▶ Problem
What do the lines say, reproduced word for word, from the first of the entries below through the line bearing "bank_reads[bank] = current + 1"?

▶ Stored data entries
◇ ◇ ◇ ◇ ◇ ◇ ◇

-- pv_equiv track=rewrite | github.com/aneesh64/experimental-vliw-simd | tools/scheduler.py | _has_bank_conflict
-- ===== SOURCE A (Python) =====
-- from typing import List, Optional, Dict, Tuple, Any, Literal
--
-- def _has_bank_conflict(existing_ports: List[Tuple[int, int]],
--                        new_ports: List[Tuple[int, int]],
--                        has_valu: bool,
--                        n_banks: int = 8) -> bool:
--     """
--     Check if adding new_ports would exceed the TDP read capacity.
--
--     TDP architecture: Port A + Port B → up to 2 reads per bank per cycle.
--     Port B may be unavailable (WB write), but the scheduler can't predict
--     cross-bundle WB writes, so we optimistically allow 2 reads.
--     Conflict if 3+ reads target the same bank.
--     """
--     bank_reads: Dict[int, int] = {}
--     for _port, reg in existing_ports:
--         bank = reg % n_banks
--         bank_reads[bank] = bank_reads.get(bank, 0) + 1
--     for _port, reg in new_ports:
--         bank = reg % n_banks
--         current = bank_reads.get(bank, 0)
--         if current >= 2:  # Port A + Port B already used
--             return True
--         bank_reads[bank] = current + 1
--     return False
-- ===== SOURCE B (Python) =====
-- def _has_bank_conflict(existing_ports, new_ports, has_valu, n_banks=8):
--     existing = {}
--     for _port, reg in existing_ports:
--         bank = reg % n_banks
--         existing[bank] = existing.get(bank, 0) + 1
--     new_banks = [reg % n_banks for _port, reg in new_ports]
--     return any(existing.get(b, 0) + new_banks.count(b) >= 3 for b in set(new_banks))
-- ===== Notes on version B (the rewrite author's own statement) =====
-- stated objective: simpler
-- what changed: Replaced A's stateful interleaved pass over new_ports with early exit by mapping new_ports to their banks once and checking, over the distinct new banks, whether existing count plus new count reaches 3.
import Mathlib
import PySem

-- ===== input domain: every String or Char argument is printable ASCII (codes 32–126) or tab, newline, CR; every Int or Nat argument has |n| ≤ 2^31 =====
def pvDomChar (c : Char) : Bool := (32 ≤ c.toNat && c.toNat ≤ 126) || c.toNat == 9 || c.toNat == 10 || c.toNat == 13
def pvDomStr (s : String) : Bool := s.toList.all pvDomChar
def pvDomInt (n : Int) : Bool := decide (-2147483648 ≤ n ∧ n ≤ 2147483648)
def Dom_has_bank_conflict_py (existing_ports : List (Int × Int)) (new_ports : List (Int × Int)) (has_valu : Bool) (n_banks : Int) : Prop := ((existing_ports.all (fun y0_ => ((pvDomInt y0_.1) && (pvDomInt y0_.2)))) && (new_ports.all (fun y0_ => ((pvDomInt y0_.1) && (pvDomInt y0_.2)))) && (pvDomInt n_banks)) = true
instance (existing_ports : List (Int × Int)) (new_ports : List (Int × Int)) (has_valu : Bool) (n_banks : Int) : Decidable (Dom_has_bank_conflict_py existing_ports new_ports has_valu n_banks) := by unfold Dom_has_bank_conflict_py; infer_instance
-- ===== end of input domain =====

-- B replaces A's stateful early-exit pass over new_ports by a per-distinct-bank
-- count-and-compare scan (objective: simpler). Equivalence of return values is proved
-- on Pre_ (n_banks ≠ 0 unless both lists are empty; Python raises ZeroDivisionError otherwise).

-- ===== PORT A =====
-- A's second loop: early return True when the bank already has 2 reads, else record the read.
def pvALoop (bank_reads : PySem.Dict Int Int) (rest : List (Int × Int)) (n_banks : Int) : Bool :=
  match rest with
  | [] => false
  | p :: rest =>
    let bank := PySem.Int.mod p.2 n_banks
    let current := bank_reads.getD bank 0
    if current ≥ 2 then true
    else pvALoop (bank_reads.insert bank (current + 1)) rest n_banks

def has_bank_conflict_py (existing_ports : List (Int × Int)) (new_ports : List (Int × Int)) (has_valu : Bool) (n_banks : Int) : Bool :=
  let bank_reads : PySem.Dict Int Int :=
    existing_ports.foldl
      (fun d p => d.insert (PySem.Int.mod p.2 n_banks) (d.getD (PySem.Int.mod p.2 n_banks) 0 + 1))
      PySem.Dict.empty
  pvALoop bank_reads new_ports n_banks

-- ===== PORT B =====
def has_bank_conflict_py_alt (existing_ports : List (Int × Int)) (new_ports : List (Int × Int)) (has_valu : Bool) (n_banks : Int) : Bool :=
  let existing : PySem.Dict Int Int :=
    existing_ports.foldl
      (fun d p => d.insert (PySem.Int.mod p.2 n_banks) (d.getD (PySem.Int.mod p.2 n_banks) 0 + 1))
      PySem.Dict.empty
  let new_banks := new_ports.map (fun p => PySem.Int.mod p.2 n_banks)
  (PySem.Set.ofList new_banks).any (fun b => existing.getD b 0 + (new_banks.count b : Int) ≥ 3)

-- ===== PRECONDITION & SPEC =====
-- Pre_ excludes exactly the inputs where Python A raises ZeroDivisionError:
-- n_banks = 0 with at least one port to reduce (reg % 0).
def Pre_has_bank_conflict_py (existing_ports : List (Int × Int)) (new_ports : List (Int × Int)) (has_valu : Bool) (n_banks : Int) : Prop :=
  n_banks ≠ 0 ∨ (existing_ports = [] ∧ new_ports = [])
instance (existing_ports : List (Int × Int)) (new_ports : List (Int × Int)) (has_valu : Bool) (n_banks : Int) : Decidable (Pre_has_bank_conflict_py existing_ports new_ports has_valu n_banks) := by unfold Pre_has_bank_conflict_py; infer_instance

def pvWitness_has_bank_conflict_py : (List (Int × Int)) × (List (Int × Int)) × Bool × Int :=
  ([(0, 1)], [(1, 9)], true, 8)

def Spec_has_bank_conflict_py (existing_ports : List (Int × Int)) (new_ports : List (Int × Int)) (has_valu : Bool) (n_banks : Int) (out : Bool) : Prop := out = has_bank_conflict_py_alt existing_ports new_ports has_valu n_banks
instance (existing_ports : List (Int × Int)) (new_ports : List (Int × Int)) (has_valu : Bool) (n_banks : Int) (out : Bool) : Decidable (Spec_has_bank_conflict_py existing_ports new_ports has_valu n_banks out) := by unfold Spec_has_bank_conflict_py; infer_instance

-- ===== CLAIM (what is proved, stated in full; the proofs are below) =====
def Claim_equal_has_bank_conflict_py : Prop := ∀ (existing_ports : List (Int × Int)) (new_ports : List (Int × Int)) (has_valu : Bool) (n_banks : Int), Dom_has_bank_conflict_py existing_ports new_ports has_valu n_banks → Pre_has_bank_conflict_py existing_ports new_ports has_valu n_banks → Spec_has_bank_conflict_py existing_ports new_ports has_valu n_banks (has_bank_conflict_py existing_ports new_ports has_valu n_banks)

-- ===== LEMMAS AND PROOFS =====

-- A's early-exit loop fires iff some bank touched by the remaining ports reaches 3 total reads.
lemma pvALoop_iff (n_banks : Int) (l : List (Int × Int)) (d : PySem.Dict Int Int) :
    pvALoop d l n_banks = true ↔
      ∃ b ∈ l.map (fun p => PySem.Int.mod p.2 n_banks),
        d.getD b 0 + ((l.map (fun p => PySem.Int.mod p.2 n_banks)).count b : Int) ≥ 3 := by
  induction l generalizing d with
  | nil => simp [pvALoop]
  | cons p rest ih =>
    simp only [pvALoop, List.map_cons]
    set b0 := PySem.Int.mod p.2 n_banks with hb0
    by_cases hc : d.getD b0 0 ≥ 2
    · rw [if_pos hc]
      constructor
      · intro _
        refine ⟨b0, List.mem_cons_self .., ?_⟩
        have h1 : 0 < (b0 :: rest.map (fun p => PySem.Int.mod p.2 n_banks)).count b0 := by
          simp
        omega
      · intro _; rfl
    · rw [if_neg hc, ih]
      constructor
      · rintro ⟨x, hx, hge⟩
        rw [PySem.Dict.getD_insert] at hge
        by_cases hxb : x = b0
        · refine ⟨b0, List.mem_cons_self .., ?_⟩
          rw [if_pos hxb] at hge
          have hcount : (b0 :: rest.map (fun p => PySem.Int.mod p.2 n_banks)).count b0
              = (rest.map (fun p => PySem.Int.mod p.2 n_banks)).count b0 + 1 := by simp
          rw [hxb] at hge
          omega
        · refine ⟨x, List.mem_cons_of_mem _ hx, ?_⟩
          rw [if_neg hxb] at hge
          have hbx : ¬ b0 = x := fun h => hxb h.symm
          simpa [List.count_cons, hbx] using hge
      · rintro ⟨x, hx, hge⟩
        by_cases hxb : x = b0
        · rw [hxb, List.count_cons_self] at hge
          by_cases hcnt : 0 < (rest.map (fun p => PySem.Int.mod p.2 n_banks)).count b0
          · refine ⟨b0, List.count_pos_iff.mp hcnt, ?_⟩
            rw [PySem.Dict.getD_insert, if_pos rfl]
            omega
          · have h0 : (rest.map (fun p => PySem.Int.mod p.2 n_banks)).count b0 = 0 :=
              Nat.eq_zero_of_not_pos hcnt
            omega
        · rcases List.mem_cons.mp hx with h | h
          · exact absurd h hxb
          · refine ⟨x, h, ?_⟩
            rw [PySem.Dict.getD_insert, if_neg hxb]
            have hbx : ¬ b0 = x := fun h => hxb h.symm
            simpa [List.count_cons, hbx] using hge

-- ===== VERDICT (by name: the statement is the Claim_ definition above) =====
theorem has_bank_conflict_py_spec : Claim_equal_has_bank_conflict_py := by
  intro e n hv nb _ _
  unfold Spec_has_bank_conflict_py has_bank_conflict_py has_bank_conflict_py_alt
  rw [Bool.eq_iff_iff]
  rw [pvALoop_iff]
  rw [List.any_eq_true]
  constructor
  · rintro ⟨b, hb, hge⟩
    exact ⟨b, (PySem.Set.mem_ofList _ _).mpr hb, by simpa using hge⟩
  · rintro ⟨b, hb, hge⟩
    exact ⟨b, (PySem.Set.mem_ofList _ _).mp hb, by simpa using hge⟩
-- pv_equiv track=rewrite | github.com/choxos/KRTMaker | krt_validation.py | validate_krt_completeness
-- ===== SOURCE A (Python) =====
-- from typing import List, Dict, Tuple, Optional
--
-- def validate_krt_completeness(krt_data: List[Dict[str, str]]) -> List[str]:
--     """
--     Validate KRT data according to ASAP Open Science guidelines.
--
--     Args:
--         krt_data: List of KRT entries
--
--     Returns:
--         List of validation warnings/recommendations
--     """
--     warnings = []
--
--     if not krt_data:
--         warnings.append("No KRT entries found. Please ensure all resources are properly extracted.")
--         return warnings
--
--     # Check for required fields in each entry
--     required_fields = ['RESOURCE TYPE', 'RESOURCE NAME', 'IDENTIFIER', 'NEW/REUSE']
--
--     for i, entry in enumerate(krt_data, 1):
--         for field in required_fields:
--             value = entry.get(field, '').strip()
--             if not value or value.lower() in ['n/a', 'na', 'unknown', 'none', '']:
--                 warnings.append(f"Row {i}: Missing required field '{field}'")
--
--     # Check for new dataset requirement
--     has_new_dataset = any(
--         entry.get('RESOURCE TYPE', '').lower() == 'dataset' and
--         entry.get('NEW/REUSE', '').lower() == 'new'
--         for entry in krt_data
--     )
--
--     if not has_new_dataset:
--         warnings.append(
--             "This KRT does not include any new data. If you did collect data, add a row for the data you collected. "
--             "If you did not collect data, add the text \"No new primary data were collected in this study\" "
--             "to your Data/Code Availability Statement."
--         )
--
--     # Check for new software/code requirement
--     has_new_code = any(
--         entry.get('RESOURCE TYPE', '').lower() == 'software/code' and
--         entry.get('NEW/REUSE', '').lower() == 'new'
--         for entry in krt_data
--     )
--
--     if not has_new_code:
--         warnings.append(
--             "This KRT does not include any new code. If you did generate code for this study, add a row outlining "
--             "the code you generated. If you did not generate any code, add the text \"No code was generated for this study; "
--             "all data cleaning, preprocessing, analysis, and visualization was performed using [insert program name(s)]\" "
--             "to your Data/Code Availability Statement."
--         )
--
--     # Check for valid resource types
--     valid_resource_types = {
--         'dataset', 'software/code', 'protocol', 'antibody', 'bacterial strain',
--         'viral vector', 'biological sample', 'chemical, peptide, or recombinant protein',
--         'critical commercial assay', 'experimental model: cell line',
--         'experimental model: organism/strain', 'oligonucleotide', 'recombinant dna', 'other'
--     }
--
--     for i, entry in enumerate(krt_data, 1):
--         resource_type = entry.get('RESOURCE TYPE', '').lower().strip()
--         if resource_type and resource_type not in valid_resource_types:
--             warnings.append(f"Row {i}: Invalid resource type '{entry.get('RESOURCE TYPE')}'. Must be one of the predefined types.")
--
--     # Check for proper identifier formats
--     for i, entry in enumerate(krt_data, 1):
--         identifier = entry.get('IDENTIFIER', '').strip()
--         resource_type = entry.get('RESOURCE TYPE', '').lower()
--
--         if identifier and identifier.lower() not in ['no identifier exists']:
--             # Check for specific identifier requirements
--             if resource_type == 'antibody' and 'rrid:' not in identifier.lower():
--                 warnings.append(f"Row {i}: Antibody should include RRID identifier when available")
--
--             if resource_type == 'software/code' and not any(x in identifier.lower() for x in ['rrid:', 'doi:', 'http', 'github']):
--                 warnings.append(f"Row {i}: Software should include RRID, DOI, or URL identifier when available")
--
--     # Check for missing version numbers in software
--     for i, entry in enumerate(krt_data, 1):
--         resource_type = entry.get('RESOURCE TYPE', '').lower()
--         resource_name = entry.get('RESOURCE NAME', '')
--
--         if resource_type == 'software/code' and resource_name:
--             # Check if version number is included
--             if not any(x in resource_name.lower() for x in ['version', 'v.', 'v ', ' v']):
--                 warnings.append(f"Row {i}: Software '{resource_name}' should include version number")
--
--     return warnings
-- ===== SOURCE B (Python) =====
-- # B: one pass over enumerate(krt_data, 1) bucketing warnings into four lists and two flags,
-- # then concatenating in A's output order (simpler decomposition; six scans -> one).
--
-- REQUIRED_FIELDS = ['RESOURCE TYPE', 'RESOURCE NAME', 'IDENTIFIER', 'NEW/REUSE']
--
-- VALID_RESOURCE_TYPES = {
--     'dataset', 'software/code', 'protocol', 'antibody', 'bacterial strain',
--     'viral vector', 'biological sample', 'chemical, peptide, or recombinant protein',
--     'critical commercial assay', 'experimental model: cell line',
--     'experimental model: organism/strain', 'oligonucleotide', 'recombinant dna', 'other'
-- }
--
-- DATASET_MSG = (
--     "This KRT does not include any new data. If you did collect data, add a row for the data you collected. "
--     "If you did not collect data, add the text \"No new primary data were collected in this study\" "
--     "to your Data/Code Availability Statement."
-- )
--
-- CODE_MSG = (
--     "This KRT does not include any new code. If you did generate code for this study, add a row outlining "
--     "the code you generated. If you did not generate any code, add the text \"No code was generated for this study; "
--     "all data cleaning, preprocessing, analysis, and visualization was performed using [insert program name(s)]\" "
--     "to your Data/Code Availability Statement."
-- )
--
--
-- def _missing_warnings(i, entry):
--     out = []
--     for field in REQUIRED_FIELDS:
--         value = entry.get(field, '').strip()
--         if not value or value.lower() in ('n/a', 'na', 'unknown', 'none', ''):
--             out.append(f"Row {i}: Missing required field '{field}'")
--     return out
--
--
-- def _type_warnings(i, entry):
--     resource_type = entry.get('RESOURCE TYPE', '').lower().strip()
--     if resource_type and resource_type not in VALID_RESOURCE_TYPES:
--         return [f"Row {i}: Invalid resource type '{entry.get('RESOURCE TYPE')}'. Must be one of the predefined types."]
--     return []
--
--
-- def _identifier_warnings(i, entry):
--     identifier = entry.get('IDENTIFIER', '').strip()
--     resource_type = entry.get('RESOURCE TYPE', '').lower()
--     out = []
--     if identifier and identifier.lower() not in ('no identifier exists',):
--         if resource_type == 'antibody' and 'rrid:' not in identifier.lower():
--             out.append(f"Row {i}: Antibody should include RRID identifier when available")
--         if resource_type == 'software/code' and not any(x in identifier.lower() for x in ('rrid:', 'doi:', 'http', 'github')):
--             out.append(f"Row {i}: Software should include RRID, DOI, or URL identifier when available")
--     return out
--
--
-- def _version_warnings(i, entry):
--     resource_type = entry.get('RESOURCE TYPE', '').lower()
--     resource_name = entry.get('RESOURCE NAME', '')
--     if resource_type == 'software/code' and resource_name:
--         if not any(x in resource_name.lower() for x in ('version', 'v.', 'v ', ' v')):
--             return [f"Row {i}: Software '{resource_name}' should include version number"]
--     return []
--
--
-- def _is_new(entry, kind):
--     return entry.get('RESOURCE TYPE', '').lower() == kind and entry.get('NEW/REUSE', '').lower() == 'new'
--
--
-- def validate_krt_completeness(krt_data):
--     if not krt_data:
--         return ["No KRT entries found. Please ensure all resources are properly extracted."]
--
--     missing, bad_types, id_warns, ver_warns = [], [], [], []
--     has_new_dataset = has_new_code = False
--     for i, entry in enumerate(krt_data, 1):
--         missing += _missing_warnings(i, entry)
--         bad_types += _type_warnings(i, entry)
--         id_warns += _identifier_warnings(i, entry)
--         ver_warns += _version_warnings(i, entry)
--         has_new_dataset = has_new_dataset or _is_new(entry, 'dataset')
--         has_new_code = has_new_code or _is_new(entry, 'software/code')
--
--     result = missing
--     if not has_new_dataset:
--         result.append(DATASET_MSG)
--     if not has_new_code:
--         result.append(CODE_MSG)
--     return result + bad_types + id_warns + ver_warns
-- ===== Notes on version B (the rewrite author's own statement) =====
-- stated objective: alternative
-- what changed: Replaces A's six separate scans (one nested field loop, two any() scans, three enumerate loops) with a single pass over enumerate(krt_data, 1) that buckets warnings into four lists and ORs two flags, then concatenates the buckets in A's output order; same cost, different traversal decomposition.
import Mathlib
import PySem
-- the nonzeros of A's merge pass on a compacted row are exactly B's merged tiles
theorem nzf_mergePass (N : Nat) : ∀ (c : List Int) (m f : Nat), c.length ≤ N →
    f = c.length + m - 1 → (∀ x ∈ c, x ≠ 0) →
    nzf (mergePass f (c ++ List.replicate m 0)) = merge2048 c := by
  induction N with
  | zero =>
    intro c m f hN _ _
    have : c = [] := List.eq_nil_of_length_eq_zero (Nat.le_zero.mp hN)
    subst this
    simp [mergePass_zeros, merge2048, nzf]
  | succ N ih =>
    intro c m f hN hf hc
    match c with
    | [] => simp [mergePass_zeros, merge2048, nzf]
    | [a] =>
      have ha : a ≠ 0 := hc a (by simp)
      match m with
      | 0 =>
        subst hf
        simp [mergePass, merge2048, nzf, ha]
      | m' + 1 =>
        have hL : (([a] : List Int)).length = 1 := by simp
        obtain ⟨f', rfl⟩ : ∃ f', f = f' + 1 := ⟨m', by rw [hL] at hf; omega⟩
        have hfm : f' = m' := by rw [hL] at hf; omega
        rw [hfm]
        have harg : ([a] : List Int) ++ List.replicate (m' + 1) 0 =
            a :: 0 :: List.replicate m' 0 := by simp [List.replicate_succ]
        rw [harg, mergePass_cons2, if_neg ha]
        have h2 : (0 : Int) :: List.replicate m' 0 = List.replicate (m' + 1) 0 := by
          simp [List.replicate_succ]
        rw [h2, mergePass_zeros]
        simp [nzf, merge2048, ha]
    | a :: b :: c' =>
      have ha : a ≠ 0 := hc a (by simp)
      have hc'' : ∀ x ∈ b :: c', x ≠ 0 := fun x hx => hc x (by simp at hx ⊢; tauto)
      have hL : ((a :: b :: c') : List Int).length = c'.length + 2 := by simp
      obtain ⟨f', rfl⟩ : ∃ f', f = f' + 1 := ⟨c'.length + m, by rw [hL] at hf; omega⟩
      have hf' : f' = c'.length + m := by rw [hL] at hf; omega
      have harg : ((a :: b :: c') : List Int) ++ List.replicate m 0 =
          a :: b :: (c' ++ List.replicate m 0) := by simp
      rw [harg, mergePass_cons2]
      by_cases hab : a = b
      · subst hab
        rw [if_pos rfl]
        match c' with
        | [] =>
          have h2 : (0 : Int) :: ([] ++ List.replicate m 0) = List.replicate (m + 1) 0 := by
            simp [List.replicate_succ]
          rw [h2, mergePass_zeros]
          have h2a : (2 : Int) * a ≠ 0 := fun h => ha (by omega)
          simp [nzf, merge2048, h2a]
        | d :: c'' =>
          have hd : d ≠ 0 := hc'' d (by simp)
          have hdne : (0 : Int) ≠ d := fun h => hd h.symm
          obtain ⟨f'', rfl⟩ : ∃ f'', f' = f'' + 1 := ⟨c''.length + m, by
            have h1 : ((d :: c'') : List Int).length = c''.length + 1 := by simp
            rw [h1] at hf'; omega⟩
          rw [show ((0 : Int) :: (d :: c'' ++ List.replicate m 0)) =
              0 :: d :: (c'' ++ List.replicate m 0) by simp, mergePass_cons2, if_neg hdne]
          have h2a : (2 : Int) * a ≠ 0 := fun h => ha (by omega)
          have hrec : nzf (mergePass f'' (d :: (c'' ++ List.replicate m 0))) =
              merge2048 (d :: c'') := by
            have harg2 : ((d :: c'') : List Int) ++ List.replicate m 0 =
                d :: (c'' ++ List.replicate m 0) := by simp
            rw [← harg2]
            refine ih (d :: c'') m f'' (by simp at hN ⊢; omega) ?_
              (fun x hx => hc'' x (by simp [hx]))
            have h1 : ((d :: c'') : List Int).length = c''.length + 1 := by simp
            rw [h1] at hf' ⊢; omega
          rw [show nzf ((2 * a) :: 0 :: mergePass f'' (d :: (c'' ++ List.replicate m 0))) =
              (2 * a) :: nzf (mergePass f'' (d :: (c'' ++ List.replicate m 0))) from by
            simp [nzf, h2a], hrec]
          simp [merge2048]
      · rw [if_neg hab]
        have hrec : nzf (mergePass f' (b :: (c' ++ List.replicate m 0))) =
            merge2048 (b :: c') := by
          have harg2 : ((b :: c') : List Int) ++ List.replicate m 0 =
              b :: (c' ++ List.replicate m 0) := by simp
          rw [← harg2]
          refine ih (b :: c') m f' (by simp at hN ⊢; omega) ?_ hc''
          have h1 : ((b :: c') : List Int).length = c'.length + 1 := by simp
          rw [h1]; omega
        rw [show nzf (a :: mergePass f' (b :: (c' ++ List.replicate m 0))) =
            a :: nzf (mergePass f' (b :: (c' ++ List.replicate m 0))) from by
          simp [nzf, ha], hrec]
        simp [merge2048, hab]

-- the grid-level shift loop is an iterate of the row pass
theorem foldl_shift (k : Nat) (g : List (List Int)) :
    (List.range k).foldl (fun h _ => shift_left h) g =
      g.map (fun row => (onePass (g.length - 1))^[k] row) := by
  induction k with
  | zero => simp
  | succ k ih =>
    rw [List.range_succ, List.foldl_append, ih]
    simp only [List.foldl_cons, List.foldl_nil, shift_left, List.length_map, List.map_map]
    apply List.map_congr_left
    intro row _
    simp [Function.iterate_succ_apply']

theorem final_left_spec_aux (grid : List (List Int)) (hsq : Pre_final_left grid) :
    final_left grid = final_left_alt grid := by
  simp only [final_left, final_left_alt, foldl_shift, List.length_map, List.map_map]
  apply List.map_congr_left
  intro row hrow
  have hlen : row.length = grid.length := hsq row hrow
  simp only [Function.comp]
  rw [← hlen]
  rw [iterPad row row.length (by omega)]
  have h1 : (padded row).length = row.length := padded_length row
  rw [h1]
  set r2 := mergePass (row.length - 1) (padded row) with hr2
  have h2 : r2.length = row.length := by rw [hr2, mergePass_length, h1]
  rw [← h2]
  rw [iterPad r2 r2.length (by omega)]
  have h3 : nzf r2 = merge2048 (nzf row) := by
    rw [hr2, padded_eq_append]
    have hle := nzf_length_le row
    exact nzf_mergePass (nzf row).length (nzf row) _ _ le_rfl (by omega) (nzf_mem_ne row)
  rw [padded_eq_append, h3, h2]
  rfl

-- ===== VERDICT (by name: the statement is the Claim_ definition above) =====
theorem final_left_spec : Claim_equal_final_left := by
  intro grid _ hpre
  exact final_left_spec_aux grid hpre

◇ ◇ ◇ ◇ ◇ ◇ ◇

▶ Result for this exercise
-- pv_equiv track=rewrite | github.com/aneesh64/experimental-vliw-simd | tools/scheduler.py | _has_bank_conflict
-- ===== SOURCE A (Python) =====
-- from typing import List, Optional, Dict, Tuple, Any, Literal
--
-- def _has_bank_conflict(existing_ports: List[Tuple[int, int]],
--                        new_ports: List[Tuple[int, int]],
--                        has_valu: bool,
--                        n_banks: int = 8) -> bool:
--     """
--     Check if adding new_ports would exceed the TDP read capacity.
--
--     TDP architecture: Port A + Port B → up to 2 reads per bank per cycle.
--     Port B may be unavailable (WB write), but the scheduler can't predict
--     cross-bundle WB writes, so we optimistically allow 2 reads.
--     Conflict if 3+ reads target the same bank.
--     """
--     bank_reads: Dict[int, int] = {}
--     for _port, reg in existing_ports:
--         bank = reg % n_banks
--         bank_reads[bank] = bank_reads.get(bank, 0) + 1
--     for _port, reg in new_ports:
--         bank = reg % n_banks
--         current = bank_reads.get(bank, 0)
--         if current >= 2:  # Port A + Port B already used
--             return True
--         bank_reads[bank] = current + 1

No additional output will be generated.